All MRI texts were randomly divided into training and test datasets in a ratio of 7:3, in which the proportion of poor outcome MRI texts was similar. After dividing the training data into 5-folds, model training was performed in 4-folds, the model was validated using the remaining 1-fold training data, and the model’s performance was measured using the other test dataset. In the word-level approach, we used the least absolute shrinkage and selection operator (LASSO) regression, single decision tree, random forest (RF), and support vector machine (SVM) techniques for the ML algorithm. For this ML task, we extracted the feature importance of the text vectors in the RF classifier to identify which tokens were important for predicting poor outcomes in MRI texts [16]. In addition, convolutional neural network (CNN), multilayer perceptron (MLP), long short-term memory (LSTM), and bidirectional LSTM (bi-LSTM) CNN&LSTM techniques were employed as DL algorithms to predict poor outcomes in MRI texts. In the document-level approach, all document vectors preprocessed with word embedding were then applied to the CNN, multi-kernel CNN (multi-CNN), LSTM, and bi-LSTM algorithms to predict the stroke prognosis. The detailed architecture of the DL algorithms is depicted in Supplemental Figure S3. The grid search technique was used to optimize the best hyperparameters of each algorithm [17]. Model training was performed on TensorFlow and Keras platform using NVIDIA’s GeForce GTX 1080ti graphics processing units, dual Xeon central processing units, and 128 GB RAM server. Table 1 shows the summarized ML algorithms used in different level of text vectorization approach.

2.6. Statistical Methods

Baseline characteristics of the patients—for poor and good outcomes—were compared using the Student’s t-test, Mann–Whitney U, or Pearson’s χ²-test, as appropriate. To identify which words were observed more in the MRI report of patients with poor outcomes than in those with good outcomes, we performed the χ²-test, and the results were provided as a keyness plot [18]. The performance of each ML classifier was evaluated using unseen test data. We calculated the probability score of the data in each ML algorithm, and the performance of each ML algorithm was measured using the AUROC curve. ML classification tasks were performed with R version 3.6.1 (the R Foundation for Statistical Computing) and Python version 3.7.7 in the anaconda environment.

3. Results

A total of 1840 MRI text reports were included in the final analysis. The proportion of poor outcomes in the training and test datasets were 36.7% and 33.0%, respectively. Comparisons of the clinical characteristics of the participants between poor and good outcomes are presented in Table 2. There were no differences in the clinical and demographic variables between the training and test datasets.

Supplemental Table S1 shows the most frequently observed tokens in the training and test datasets—word tokens from the MRI texts being similarly distributed in both. The keyness plot (Figure 2A) shows that several tokens that described large territory infarct lesions were frequently observed in the poor outcome brain MRI texts. Using the RF algorithm, we identified which tokens were important for predicting poor outcome MRI texts (Figure 2B). In this variable importance plot, several tokens that described large territory involvement in brain MRI texts (middle cerebral artery (mca); intravascular; territori) were the most important tokens for predicting poor outcome brain MRI texts.

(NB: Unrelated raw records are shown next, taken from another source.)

-- pv_equiv track=rewrite | github.com/avishek376/Scaler-Problem-Solving | Advanced/05 Advanced DSA : Bit Manipulations - 2 /Homework/Q1. Strange Equality/Strange Equality.py | solve
-- ===== SOURCE A (Python) =====
-- def solve(A):
--
--     x = 0
--     binLen = format(A, 'b')
--
--     for i in range(len(binLen)):
--         if A & (1 << i):
--             pass
--         else:
--             x = x | (1 << i)
--
--     y = 1 << len(binLen)
--     return x ^ y
-- ===== SOURCE B (Python) =====
-- def solve(A):
--     # closed form: masked complement of A over its binary-string length, plus the top bit
--     L = len(format(A, 'b'))
--     return ((~A) & ((1 << L) - 1)) ^ (1 << L)
-- ===== Notes on version B (the rewrite author's own statement) =====
-- stated objective: simpler
-- what changed: Replaces the bit-by-bit loop that sets each clear bit of A with a single closed-form masked-complement expression ((~A)&((1<<L)-1))^(1<<L), keeping L = len(format(A,'b')).
import Mathlib
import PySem

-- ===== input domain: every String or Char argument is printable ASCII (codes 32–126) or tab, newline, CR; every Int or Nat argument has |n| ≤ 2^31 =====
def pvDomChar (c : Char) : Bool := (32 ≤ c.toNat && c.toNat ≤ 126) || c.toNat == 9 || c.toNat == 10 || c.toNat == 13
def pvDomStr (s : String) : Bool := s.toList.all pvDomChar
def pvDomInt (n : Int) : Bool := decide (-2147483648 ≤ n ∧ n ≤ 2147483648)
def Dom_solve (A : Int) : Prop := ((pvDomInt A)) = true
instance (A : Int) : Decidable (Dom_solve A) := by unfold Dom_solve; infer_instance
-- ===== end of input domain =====

-- B replaces A's bit-by-bit loop with one closed-form masked-complement expression (objective: simpler).

-- ===== PORT A =====
def solve (A : Int) : Int :=
  -- x = 0; binLen = format(A, 'b')
  let binLen : String := PySem.Int.toBin A
  -- for i in range(len(binLen)): if A & (1 << i): pass else: x = x | (1 << i)
  let x : Int :=
    (PySem.List.pyRange 0 (binLen.toList.length : Int) 1).foldl
      (fun x i =>
        if PySem.Int.band A (1 <<< i.toNat) ≠ 0 then x
        else PySem.Int.bor x (1 <<< i.toNat)) 0
  -- y = 1 << len(binLen); return x ^ y
  let y : Int := 1 <<< binLen.toList.length
  PySem.Int.bxor x y

-- ===== PORT B =====
def solve_alt (A : Int) : Int :=
  -- L = len(format(A, 'b'))
  let L : Nat := (PySem.Int.toBin A).toList.length
  -- return ((~A) & ((1 << L) - 1)) ^ (1 << L)
  PySem.Int.bxor (PySem.Int.band (Int.not A) ((1 <<< L) - 1)) (1 <<< L)

-- ===== PRECONDITION & SPEC =====
def Spec_solve (A : Int) (out : Int) : Prop := out = solve_alt A
instance (A : Int) (out : Int) : Decidable (Spec_solve A out) := by unfold Spec_solve; infer_instance

-- ===== CLAIM (what is proved, stated in full; the proofs are below) =====
def Claim_equal_solve : Prop := ∀ (A : Int), Dom_solve A → Spec_solve A (solve A)

-- ===== LEMMAS AND PROOFS =====

-- Python's ~A as an integer
theorem pv_not_eq (A : Int) : Int.not A = -A - 1 := by
  cases A with
  | ofNat m => simp [Int.not]; omega
  | negSucc m => simp [Int.not]

-- m < 2^n → m ||| 2^n = m + 2^n
theorem pv_or_two_pow (m n : Nat) (h : m < 2 ^ n) : m ||| 2 ^ n = m + 2 ^ n := by
  have := Nat.two_pow_add_eq_or_of_lt h 1
  simpa [Nat.lor_comm, Nat.add_comm] using this.symm

theorem pv_two_pow_cast (k : Nat) : ((2 : Int) ^ k) = ((2 ^ k : Nat) : Int) := by
  push_cast; ring

theorem pv_two_pow_sub_one_cast (k : Nat) : ((2 : Int) ^ k - 1) = ((2 ^ k - 1 : Nat) : Int) := by
  push_cast [Nat.one_le_two_pow]; ring

-- the loop invariant: the fold over range(n) produces (~A) & (2^n - 1)
theorem pv_fold_eq (A : Int) (n : Nat) :
    (PySem.List.pyRange 0 (n : Int) 1).foldl
      (fun x i =>
        if PySem.Int.band A (1 <<< i.toNat) ≠ 0 then x
        else PySem.Int.bor x (1 <<< i.toNat)) 0
    = PySem.Int.band (Int.not A) ((1 <<< n) - 1) := by
  induction n with
  | zero =>
      simp [PySem.List.pyRange_one_eq_nil, PySem.Int.band]
  | succ n ih =>
      have hsplit : PySem.List.pyRange 0 ((n + 1 : Nat) : Int) 1
          = PySem.List.pyRange 0 (n : Int) 1 ++ [(n : Int)] := by
        push_cast
        exact PySem.List.pyRange_one_succ_right (by positivity)
      rw [hsplit, List.foldl_append, ih]
      simp only [List.foldl_cons, List.foldl_nil, Int.toNat_natCast]
      simp only [Nat.one_shiftLeft, Nat.cast_pow, Nat.cast_ofNat]
      by_cases hA : 0 ≤ A
      · -- A ≥ 0: let a = A.toNat
        set a := A.toNat with ha
        have hAa : A = (a : Int) := by omega
        have hband : ∀ k : Nat, PySem.Int.band A ((2:Int) ^ k) = ((a &&& 2 ^ k : Nat) : Int) := by
          intro k
          rw [hAa, pv_two_pow_cast, PySem.Int.band_natCast]
        have hmask : ∀ k : Nat, PySem.Int.band (Int.not A) ((2:Int) ^ k - 1)
            = ((2 ^ k - 1 - a % 2 ^ k : Nat) : Int) := by
          intro k
          have hnot : Int.not A = -A - 1 := pv_not_eq A
          have hlt : ¬ (0 : Int) ≤ Int.not A := by rw [hnot]; omega
          have hm : (0 : Int) ≤ (2:Int) ^ k - 1 := by
            rw [pv_two_pow_sub_one_cast]; exact Int.natCast_nonneg _
          unfold PySem.Int.band
          rw [if_neg hlt, if_pos hm]
          have h5 : -Int.not A - 1 = A := by rw [hnot]; ring
          rw [h5, pv_two_pow_sub_one_cast, Int.toNat_natCast, hAa, Int.toNat_natCast,
            Nat.land_comm, Nat.and_two_pow_sub_one_eq_mod]
        rw [hband n, hmask n, hmask (n+1)]
        have hbit := Nat.and_two_pow a n
        have hmod : a % 2 ^ (n+1) = a % 2 ^ n + 2 ^ n * (a / 2 ^ n % 2) := by
          rw [pow_succ, Nat.mod_mul]
        have hmlt : a % 2 ^ n < 2 ^ n := Nat.mod_lt _ (by positivity)
        have htb := @Nat.testBit_eq_decide_div_mod_eq n a
        have h1 : (2:Nat) ^ (n+1) = 2 ^ n + 2 ^ n := by ring
        rcases Bool.eq_false_or_eq_true (a.testBit n) with hb | hb
        · -- bit n of A set: branch 'pass'
          have h0 : a &&& 2 ^ n = 2 ^ n := by rw [hbit, hb]; simp
          rw [h0]
          have hcond : ¬ ((2 ^ n : Nat) : Int) = 0 := by positivity
          rw [if_pos hcond]
          have hd : a / 2 ^ n % 2 = 1 := by
            rw [hb] at htb; simpa using htb.symm
          rw [hd, Nat.mul_one] at hmod
          congr 1
          omega
        · -- bit n of A clear: x = x | 2^n
          have h0 : a &&& 2 ^ n = 0 := by rw [hbit, hb]; simp
          rw [h0]
          simp only [Nat.cast_zero, ne_eq, not_true_eq_false, if_false]
          have hd : a / 2 ^ n % 2 = 0 := by
            rw [hb] at htb
            have := htb.symm; simp at this; omega
          rw [hd, Nat.mul_zero, Nat.add_zero] at hmod
          have hm1 : 2 ^ (n+1) - 1 - a % 2 ^ (n+1) = (2 ^ n - 1 - a % 2 ^ n) + 2 ^ n := by
            omega
          have hblt : 2 ^ n - 1 - a % 2 ^ n < 2 ^ n := by
            have h2 : (1:Nat) ≤ 2 ^ n := Nat.one_le_two_pow
            omega
          have hbor : PySem.Int.bor ((2 ^ n - 1 - a % 2 ^ n : Nat) : Int) ((2:Int) ^ n)
              = (((2 ^ n - 1 - a % 2 ^ n) ||| 2 ^ n : Nat) : Int) := by
            rw [pv_two_pow_cast]
            exact PySem.Int.bor_natCast _ _
          rw [hbor, pv_or_two_pow _ _ hblt, hm1]
      · -- A < 0: let c = (-A-1).toNat, so ~A = c ≥ 0
        set c := (-A - 1).toNat with hc
        have hnot : Int.not A = (c : Int) := by rw [pv_not_eq]; omega
        have hband : ∀ k : Nat, PySem.Int.band A ((2:Int) ^ k)
            = ((2 ^ k - (2 ^ k &&& c) : Nat) : Int) := by
          intro k
          have hm : (0 : Int) ≤ (2:Int) ^ k := by positivity
          unfold PySem.Int.band
          rw [if_neg hA, if_pos hm, pv_two_pow_cast, Int.toNat_natCast]
        have hmask : ∀ k : Nat, PySem.Int.band (Int.not A) ((2:Int) ^ k - 1)
            = ((c % 2 ^ k : Nat) : Int) := by
          intro k
          rw [hnot, pv_two_pow_sub_one_cast, PySem.Int.band_natCast,
            Nat.and_two_pow_sub_one_eq_mod]
        rw [hband n, hmask n, hmask (n+1)]
        have hbit : (2:Nat) ^ n &&& c = (c.testBit n).toNat * 2 ^ n := by
          rw [Nat.land_comm]; exact Nat.and_two_pow c n
        have hmod : c % 2 ^ (n+1) = c % 2 ^ n + 2 ^ n * (c / 2 ^ n % 2) := by
          rw [pow_succ, Nat.mod_mul]
        have hmlt : c % 2 ^ n < 2 ^ n := Nat.mod_lt _ (by positivity)
        have htb := @Nat.testBit_eq_decide_div_mod_eq n c
        rcases Bool.eq_false_or_eq_true (c.testBit n) with hb | hb
        · -- bit n of c set, so A & 2^n = 0: x = x | 2^n
          have h0 : (2:Nat) ^ n &&& c = 2 ^ n := by rw [hbit, hb]; simp
          rw [h0]
          simp only [Nat.sub_self, Nat.cast_zero, ne_eq, not_true_eq_false, if_false]
          have hd : c / 2 ^ n % 2 = 1 := by rw [hb] at htb; simpa using htb.symm
          rw [hd, Nat.mul_one] at hmod
          have hbor : PySem.Int.bor ((c % 2 ^ n : Nat) : Int) ((2:Int) ^ n)
              = ((c % 2 ^ n ||| 2 ^ n : Nat) : Int) := by
            rw [pv_two_pow_cast]
            exact PySem.Int.bor_natCast _ _
          rw [hbor, pv_or_two_pow _ _ hmlt]
          congr 1
          omega
        · -- bit n of c clear, so A & 2^n = 2^n ≠ 0: 'pass'
          have h0 : (2:Nat) ^ n &&& c = 0 := by rw [hbit, hb]; simp
          rw [h0, Nat.sub_zero]
          have hcond : ¬ ((2 ^ n : Nat) : Int) = 0 := by positivity
          rw [if_pos hcond]
          have hd : c / 2 ^ n % 2 = 0 := by
            rw [hb] at htb
            have := htb.symm; simp at this; omega
          rw [hd, Nat.mul_zero, Nat.add_zero] at hmod
          congr 1
          omega

-- ===== VERDICT (by name: the statement is the Claim_ definition above) =====
theorem solve_spec : Claim_equal_solve := by
  intro A _
  unfold Spec_solve solve solve_alt
  simp only []
  rw [pv_fold_eq A ((PySem.Int.toBin A).toList.length)]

Performance of ML Algorithm for Poor Outome Brain MRI Texts

Supplemental Table S2 shows the comparison of input tokens between the training and test datasets using the BOW model. There were no significant input features between them. Figure 3A shows the performance of the LASSO regression, single decision tree, SVM, and RF algorithms in predicting poor outcome brain MRI texts. The RF algorithm had the best AUROC (0.782) score among them. Figure 3B shows the result of the BOW DL model, in which the CNN’s performance (0.769) was better than that of the other DL algorithms. However, the RF algorithm was the best classifier in predicting poor outcome brain MRI texts using a word-level approach.

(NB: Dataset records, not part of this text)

-- pv_equiv track=rewrite | github.com/Ag3497120/verantyx-v6 | arc/world_commands.py | interior_only
-- ===== SOURCE A (Python) =====
-- from collections import Counter, defaultdict
--
-- def _bg(g):
--     c = Counter()
--     for row in g: c.update(row)
--     return c.most_common(1)[0][0]
--
-- def interior_only(g):
--     bg=_bg(g); h,w=len(g),len(g[0]); res=[[bg]*w for _ in range(h)]
--     for r in range(h):
--         for c in range(w):
--             if g[r][c]!=bg:
--                 border=False
--                 for dr,dc in [(-1,0),(1,0),(0,-1),(0,1)]:
--                     nr,nc=r+dr,c+dc
--                     if not(0<=nr<h and 0<=nc<w) or g[nr][nc]==bg:
--                         border=True; break
--                 if not border: res[r][c]=g[r][c]
--     return res
-- ===== SOURCE B (Python) =====
-- from collections import Counter
--
-- def _bg(g):
--     c = Counter()
--     for row in g: c.update(row)
--     return c.most_common(1)[0][0]
--
-- def _forbidden(g, bg, h, w):
--     # scatter: border positions, plus each background cell and its 4 neighbors
--     forb = {(r, c) for r in range(h) for c in (0, w - 1)}
--     forb |= {(r, c) for c in range(w) for r in (0, h - 1)}
--     for r in range(h):
--         for c in range(w):
--             if g[r][c] == bg:
--                 forb.update(((r, c), (r - 1, c), (r + 1, c), (r, c - 1), (r, c + 1)))
--     return forb
--
-- def interior_only(g):
--     bg = _bg(g)
--     h, w = len(g), len(g[0])
--     forb = _forbidden(g, bg, h, w)
--     return [[g[r][c] if g[r][c] != bg and (r, c) not in forb else bg
--              for c in range(w)] for r in range(h)]
-- ===== Notes on version B (the rewrite author's own statement) =====
-- stated objective: alternative
-- what changed: Replaces the per-cell gather (for each non-background cell test its 4 neighbors with break) by a scatter/dilation pass: one pass builds a set of forbidden positions (all border positions plus every background cell and its 4 orthogonal neighbors), and a second pass keeps a cell iff it is non-background and not forbidden.
import Mathlib
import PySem

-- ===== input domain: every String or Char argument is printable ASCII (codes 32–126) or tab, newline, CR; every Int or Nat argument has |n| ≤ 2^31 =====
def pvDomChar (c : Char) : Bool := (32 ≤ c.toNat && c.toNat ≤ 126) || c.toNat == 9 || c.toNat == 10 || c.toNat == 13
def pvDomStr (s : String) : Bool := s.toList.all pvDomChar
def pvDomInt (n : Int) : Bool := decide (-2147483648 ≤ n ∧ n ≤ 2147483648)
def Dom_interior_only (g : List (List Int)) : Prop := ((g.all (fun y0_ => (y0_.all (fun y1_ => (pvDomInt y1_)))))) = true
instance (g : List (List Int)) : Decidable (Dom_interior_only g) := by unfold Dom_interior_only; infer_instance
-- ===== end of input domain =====

-- B keeps A's gather of each cell's neighbors replaced by a scatter (dilation) pass building one forbidden-position set; same O(h*w) cost, return value proved identical.

-- ===== PORT A =====
-- shared helper: _bg(g) — Counter over all rows, then most_common(1)[0][0] = first key
-- (in insertion order) with maximal count; the [] case is Python's IndexError (excluded by Pre_).
def pvBg (g : List (List Int)) : Int :=
  let cnt := g.foldl (fun d row => row.foldl (fun d x => PySem.Dict.modify d x 0 (· + 1)) d) PySem.Dict.empty
  match PySem.Dict.items cnt with
  | [] => 0
  | kv :: rest => (rest.foldl (fun (best : Int × Int) p => if p.2 > best.2 then p else best) kv).1

-- shared accessor for g[r][c]: exact whenever 0 ≤ r < len(g) and 0 ≤ c < len(g[r]) — every
-- use in either port is guarded by those bounds (or lies inside Pre_), so the default is never the value of a raising access.
def pvCell (g : List (List Int)) (r c : Int) : Int :=
  (PySem.List.pyGet? ((PySem.List.pyGet? g r).getD []) c).getD 0

def interior_only (g : List (List Int)) : List (List Int) :=
  let bg := pvBg g
  let h : Int := g.length
  let w : Int := ((PySem.List.pyGet? g 0).getD []).length
  (PySem.List.pyRange 0 h 1).map (fun r =>
    (PySem.List.pyRange 0 w 1).map (fun c =>
      if pvCell g r c ≠ bg then
        if [((-1:Int),(0:Int)),(1,0),(0,-1),(0,1)].any (fun d =>
            decide (¬ (0 ≤ r + d.1 ∧ r + d.1 < h ∧ 0 ≤ c + d.2 ∧ c + d.2 < w)) ||
            decide (pvCell g (r + d.1) (c + d.2) = bg))
        then bg else pvCell g r c
      else bg))

-- ===== PORT B =====
def pvNbrs (p : Int × Int) : List (Int × Int) :=
  [(p.1, p.2), (p.1 - 1, p.2), (p.1 + 1, p.2), (p.1, p.2 - 1), (p.1, p.2 + 1)]

-- port of _forbidden(g, bg, h, w)
def pvForbidden (g : List (List Int)) (bg h w : Int) : PySem.Set (Int × Int) :=
  let f0 := PySem.Set.union
      (PySem.Set.ofList ((PySem.List.pyRange 0 h 1).flatMap (fun r => [(r, (0 : Int)), (r, w - 1)])))
      ((PySem.List.pyRange 0 w 1).flatMap (fun c => [((0 : Int), c), (h - 1, c)]))
  (PySem.List.pyRange 0 h 1).foldl (fun s r =>
    (PySem.List.pyRange 0 w 1).foldl (fun s c =>
      if pvCell g r c = bg then PySem.Set.update s (pvNbrs (r, c)) else s) s) f0

def interior_only_alt (g : List (List Int)) : List (List Int) :=
  let bg := pvBg g
  let h : Int := g.length
  let w : Int := ((PySem.List.pyGet? g 0).getD []).length
  let forb := pvForbidden g bg h w
  (PySem.List.pyRange 0 h 1).map (fun r =>
    (PySem.List.pyRange 0 w 1).map (fun c =>
      if pvCell g r c ≠ bg ∧ (r, c) ∉ forb then pvCell g r c else bg))

-- ===== PRECONDITION & SPEC =====
-- Pre_ excludes exactly the inputs on which A raises: the empty grid and all-elements-empty
-- grids (IndexError in _bg / on g[0]) and grids with a row shorter than the first row (IndexError on g[r][c]).
def Pre_interior_only (g : List (List Int)) : Prop :=
  g ≠ [] ∧ (∀ row ∈ g, (g.headD []).length ≤ row.length) ∧ (∃ row ∈ g, row ≠ [])
instance (g : List (List Int)) : Decidable (Pre_interior_only g) := by unfold Pre_interior_only; infer_instance

def pvWitness_interior_only : List (List Int) := [[1, 1, 1], [1, 2, 1], [1, 1, 1]]

def Spec_interior_only (g : List (List Int)) (out : List (List Int)) : Prop := out = interior_only_alt g
instance (g : List (List Int)) (out : List (List Int)) : Decidable (Spec_interior_only g out) := by unfold Spec_interior_only; infer_instance

-- ===== CLAIM (what is proved, stated in full; the proofs are below) =====
def Claim_equal_interior_only : Prop := ∀ (g : List (List Int)), Dom_interior_only g → Pre_interior_only g → Spec_interior_only g (interior_only g)

-- ===== LEMMAS AND PROOFS =====

-- membership in a foldl over a set-valued step whose one-step membership is known
lemma pv_mem_foldl {α β : Type} [BEq β] [LawfulBEq β] (Q : α → β → Prop)
    (F : PySem.Set β → α → PySem.Set β)
    (hF : ∀ s a x, x ∈ F s a ↔ x ∈ s ∨ Q a x) :
    ∀ (l : List α) (s : PySem.Set β) (x : β),
      x ∈ l.foldl F s ↔ x ∈ s ∨ ∃ a ∈ l, Q a x := by
  intro l
  induction l with
  | nil => intro s x; simp
  | cons a t ih =>
    intro s x
    simp only [List.foldl_cons, ih, hF, List.mem_cons]
    constructor
    · rintro ((h | h) | ⟨b, hb, hq⟩)
      · exact Or.inl h
      · exact Or.inr ⟨a, Or.inl rfl, h⟩
      · exact Or.inr ⟨b, Or.inr hb, hq⟩
    · rintro (h | ⟨b, (rfl | hb), hq⟩)
      · exact Or.inl (Or.inl h)
      · exact Or.inl (Or.inr hq)
      · exact Or.inr ⟨b, hb, hq⟩

lemma pv_mem_forbidden (g : List (List Int)) (bg h w : Int) (x : Int × Int) :
    x ∈ pvForbidden g bg h w ↔
      (∃ r, (0 ≤ r ∧ r < h) ∧ (x = (r, 0) ∨ x = (r, w - 1))) ∨
      (∃ c, (0 ≤ c ∧ c < w) ∧ (x = (0, c) ∨ x = (h - 1, c))) ∨
      (∃ r c, (0 ≤ r ∧ r < h) ∧ (0 ≤ c ∧ c < w) ∧ pvCell g r c = bg ∧ x ∈ pvNbrs (r, c)) := by
  unfold pvForbidden
  rw [pv_mem_foldl (Q := fun r x => ∃ c ∈ PySem.List.pyRange 0 w 1, pvCell g r c = bg ∧ x ∈ pvNbrs (r, c))
        _ (by
          intro s r x
          rw [pv_mem_foldl (Q := fun c x => pvCell g r c = bg ∧ x ∈ pvNbrs (r, c))
                _ (by
                  intro s c x
                  by_cases hb : pvCell g r c = bg <;>
                    simp [hb, PySem.Set.mem_update]) ]) ]
  simp only [PySem.Set.mem_union, PySem.Set.mem_ofList, List.mem_flatMap,
    PySem.List.mem_pyRange_one, List.mem_cons]
  constructor
  · rintro ((⟨r, hr, hx⟩ | ⟨c, hc, hx⟩) | ⟨r, hr, c, hc, hb, hn⟩)
    · exact Or.inl ⟨r, hr, by tauto⟩
    · exact Or.inr (Or.inl ⟨c, hc, by tauto⟩)
    · exact Or.inr (Or.inr ⟨r, c, hr, hc, hb, hn⟩)
  · rintro (⟨r, hr, hx⟩ | ⟨c, hc, hx⟩ | ⟨r, c, hr, hc, hb, hn⟩)
    · exact Or.inl (Or.inl ⟨r, hr, by tauto⟩)
    · exact Or.inl (Or.inr ⟨c, hc, by tauto⟩)
    · exact Or.inr ⟨r, hr, c, hc, hb, hn⟩

-- per-cell: A's "some neighbor is out of bounds or background" test ≡ membership in B's forbidden set
lemma pv_cell_iff (g : List (List Int)) (bg h w r c : Int)
    (hr : 0 ≤ r ∧ r < h) (hc : 0 ≤ c ∧ c < w) (hne : pvCell g r c ≠ bg) :
    ([((-1 : Int), (0 : Int)), (1, 0), (0, -1), (0, 1)].any (fun d =>
        decide (¬ (0 ≤ r + d.1 ∧ r + d.1 < h ∧ 0 ≤ c + d.2 ∧ c + d.2 < w)) ||
        decide (pvCell g (r + d.1) (c + d.2) = bg)) = true)
      ↔ (r, c) ∈ pvForbidden g bg h w := by
  rw [pv_mem_forbidden]
  simp only [List.any_cons, List.any_nil, Bool.or_eq_true, decide_eq_true_eq, Bool.or_false,
    add_zero]
  constructor
  · rintro ((hoob | hbg) | (hoob | hbg) | (hoob | hbg) | hoob | hbg)
    · exact Or.inr (Or.inl ⟨c, hc, Or.inl (by rw [show r = 0 from by omega])⟩)
    · by_cases h0 : 0 ≤ r + -1
      · exact Or.inr (Or.inr ⟨r + -1, c, ⟨h0, by omega⟩, hc, hbg,
          by simp [pvNbrs, Prod.ext_iff]⟩)
      · exact Or.inr (Or.inl ⟨c, hc, Or.inl (by rw [show r = 0 from by omega])⟩)
    · exact Or.inr (Or.inl ⟨c, hc, Or.inr (by rw [show r = h - 1 from by omega])⟩)
    · by_cases h0 : r + 1 < h
      · exact Or.inr (Or.inr ⟨r + 1, c, ⟨by omega, h0⟩, hc, hbg,
          by simp [pvNbrs, Prod.ext_iff]⟩)
      · exact Or.inr (Or.inl ⟨c, hc, Or.inr (by rw [show r = h - 1 from by omega])⟩)
    · exact Or.inl ⟨r, hr, Or.inl (by rw [show c = 0 from by omega])⟩
    · by_cases h0 : 0 ≤ c + -1
      · exact Or.inr (Or.inr ⟨r, c + -1, hr, ⟨h0, by omega⟩, hbg,
          by simp [pvNbrs, Prod.ext_iff]⟩)
      · exact Or.inl ⟨r, hr, Or.inl (by rw [show c = 0 from by omega])⟩
    · exact Or.inl ⟨r, hr, Or.inr (by rw [show c = w - 1 from by omega])⟩
    · by_cases h0 : c + 1 < w
      · exact Or.inr (Or.inr ⟨r, c + 1, hr, ⟨by omega, h0⟩, hbg,
          by simp [pvNbrs, Prod.ext_iff]⟩)
      · exact Or.inl ⟨r, hr, Or.inr (by rw [show c = w - 1 from by omega])⟩
  · rintro (⟨r', hr', hx | hx⟩ | ⟨c', hc', hx | hx⟩ | ⟨r', c', hr', hc', hb, hn⟩) <;>
      try simp only [Prod.ext_iff] at hx
    · exact Or.inr (Or.inr (Or.inl (Or.inl (by omega))))
    · exact Or.inr (Or.inr (Or.inr (Or.inl (by omega))))
    · exact Or.inl (Or.inl (by omega))
    · exact Or.inr (Or.inl (Or.inl (by omega)))
    · simp only [pvNbrs, List.mem_cons, List.not_mem_nil, or_false, Prod.ext_iff] at hn
      rcases hn with ⟨h1, h2⟩ | ⟨h1, h2⟩ | ⟨h1, h2⟩ | ⟨h1, h2⟩ | ⟨h1, h2⟩
      · rw [← h1, ← h2] at hb; exact absurd hb hne
      · exact Or.inr (Or.inl (Or.inr (by rw [show r + 1 = r' from by omega, h2]; exact hb)))
      · exact Or.inl (Or.inr (by rw [show r + -1 = r' from by omega, h2]; exact hb))
      · exact Or.inr (Or.inr (Or.inr (Or.inr (by rw [show c + 1 = c' from by omega, h1]; exact hb))))
      · exact Or.inr (Or.inr (Or.inl (Or.inr (by rw [show c + -1 = c' from by omega, h1]; exact hb))))

theorem pv_ports_agree (g : List (List Int)) : interior_only g = interior_only_alt g := by
  unfold interior_only interior_only_alt
  apply List.map_congr_left
  intro r hr
  apply List.map_congr_left
  intro c hc
  rw [PySem.List.mem_pyRange_one] at hr hc
  by_cases hne : pvCell g r c = pvBg g
  · simp [hne]
  · simp only [ne_eq, hne, not_false_eq_true, if_true, true_and]
    by_cases hb : (r, c) ∈ pvForbidden g (pvBg g) (g.length : Int) (((PySem.List.pyGet? g 0).getD []).length : Int)
    · rw [if_pos ((pv_cell_iff g _ _ _ r c hr hc hne).mpr hb), if_neg (by simp [hb])]
    · rw [if_neg (by rw [pv_cell_iff g _ _ _ r c hr hc hne]; exact hb), if_pos hb]

-- ===== VERDICT (by name: the statement is the Claim_ definition above) =====
theorem interior_only_spec : Claim_equal_interior_only := by
  intro g _ _
  unfold Spec_interior_only
  exact pv_ports_agree g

Figure 3C shows the results of the sentence- and document-level DL models. The sentence-level approach was not superior to the document-level approach in predicting poor outcomes. Overall, the document-level approach exhibited better performance than did the word- or sentence-level approaches. Among all the ML classifiers, the multi-CNN’s performance was the best (0.805), followed by the CNN (0.799) algorithm.

4. Discussion

In this study on the prediction of poor outcomes using NLP-based DL of radiology text reports, we identified that the multi-CNN DL algorithm can successfully predict future outcomes in patients with AIS. In particular, document-level vectorization of the entire radiology text reports showed better performance than did the word- or sentence-level NLP approaches. Although the DL algorithms did not show which word vectors were important for this classification, other ML procedures such as the RF could identify important text features from the brain MRI texts to predict future outcomes using ML algorithms.

MRI is essential for sophisticated stroke diagnosis, and we can predict the future outcome of AIS patients to some extent through certain imaging findings such as distal hyperintensity vessel sign [19], diffusion restrictive infarct volume [20], or hemorrhagic transformation lesion [21] in MR images. However, MRI radiology text reports are often described more freely than with a structured format and are difficult to quantify because a radiologist’s subjective judgment is reflected in the text rather than the MR image itself. However, we found that NLP-based DL of free text MRI reports taken only once (at admission) could successfully predict the prognosis of AIS patients.

We found that DL using a document-level approach was a better method for predicting the prognosis of AIS patients using brain MRI free text reports than using word- or sentence-level approaches. Several NLP-based ML studies have shown good classification performance in differentiating certain disease phenotypes from the corresponding free text MRI reports with a word-level approach alone [22,23,24,25]. However, the studies did not implement DL algorithms to predict their own targets. NLP processing was also found to have performed analyses using only the BOW model. Our findings showed better performance in the document-level approach—which understands the sequence of sentences as a whole—than the BOW model—which interprets each word as a machine-readable vector. However, the performance of the CNN and multi-CNN algorithms using a document-level approach was superior to that of the recurrent neural network (RNN) approach—which better reflects the sequence of texts or signals, using LSTM and bi-LSTM methods [26,27]. This suggests the possibility that a CNN’s performance is better than that of an RNN because the structural vectorization of the sequential sentences is already reflected in the document-level approach. The advantages of CNNs over RNNs—such as LSTM and gated recurrent units—are that they have a smaller number of parameters, thus delivering good computational speed and affording a more efficient setup of convolutional layers to learn local information than is the case with RNNs [28,29]. In addition, the CNN needs to construct an algorithm into a deeply layered architecture for the machine to learn the whole sequence of sentences efficiently, and this increase in layers can lead to vanishing gradients or exploding problems in the CNN algorithm. In this study, however, we suggested that the classification performance of the CNN algorithm might have been better than that of the RNN because the CNN architecture used in the document-level approach did not have many layers, which in turn did not require learning for the local minima. In other words, we have shown that when predicting a certain phenotype using ML of brain MRI texts using a document-level approach, it is sufficient to use CNNs rather than RNNs, which require significant computing power.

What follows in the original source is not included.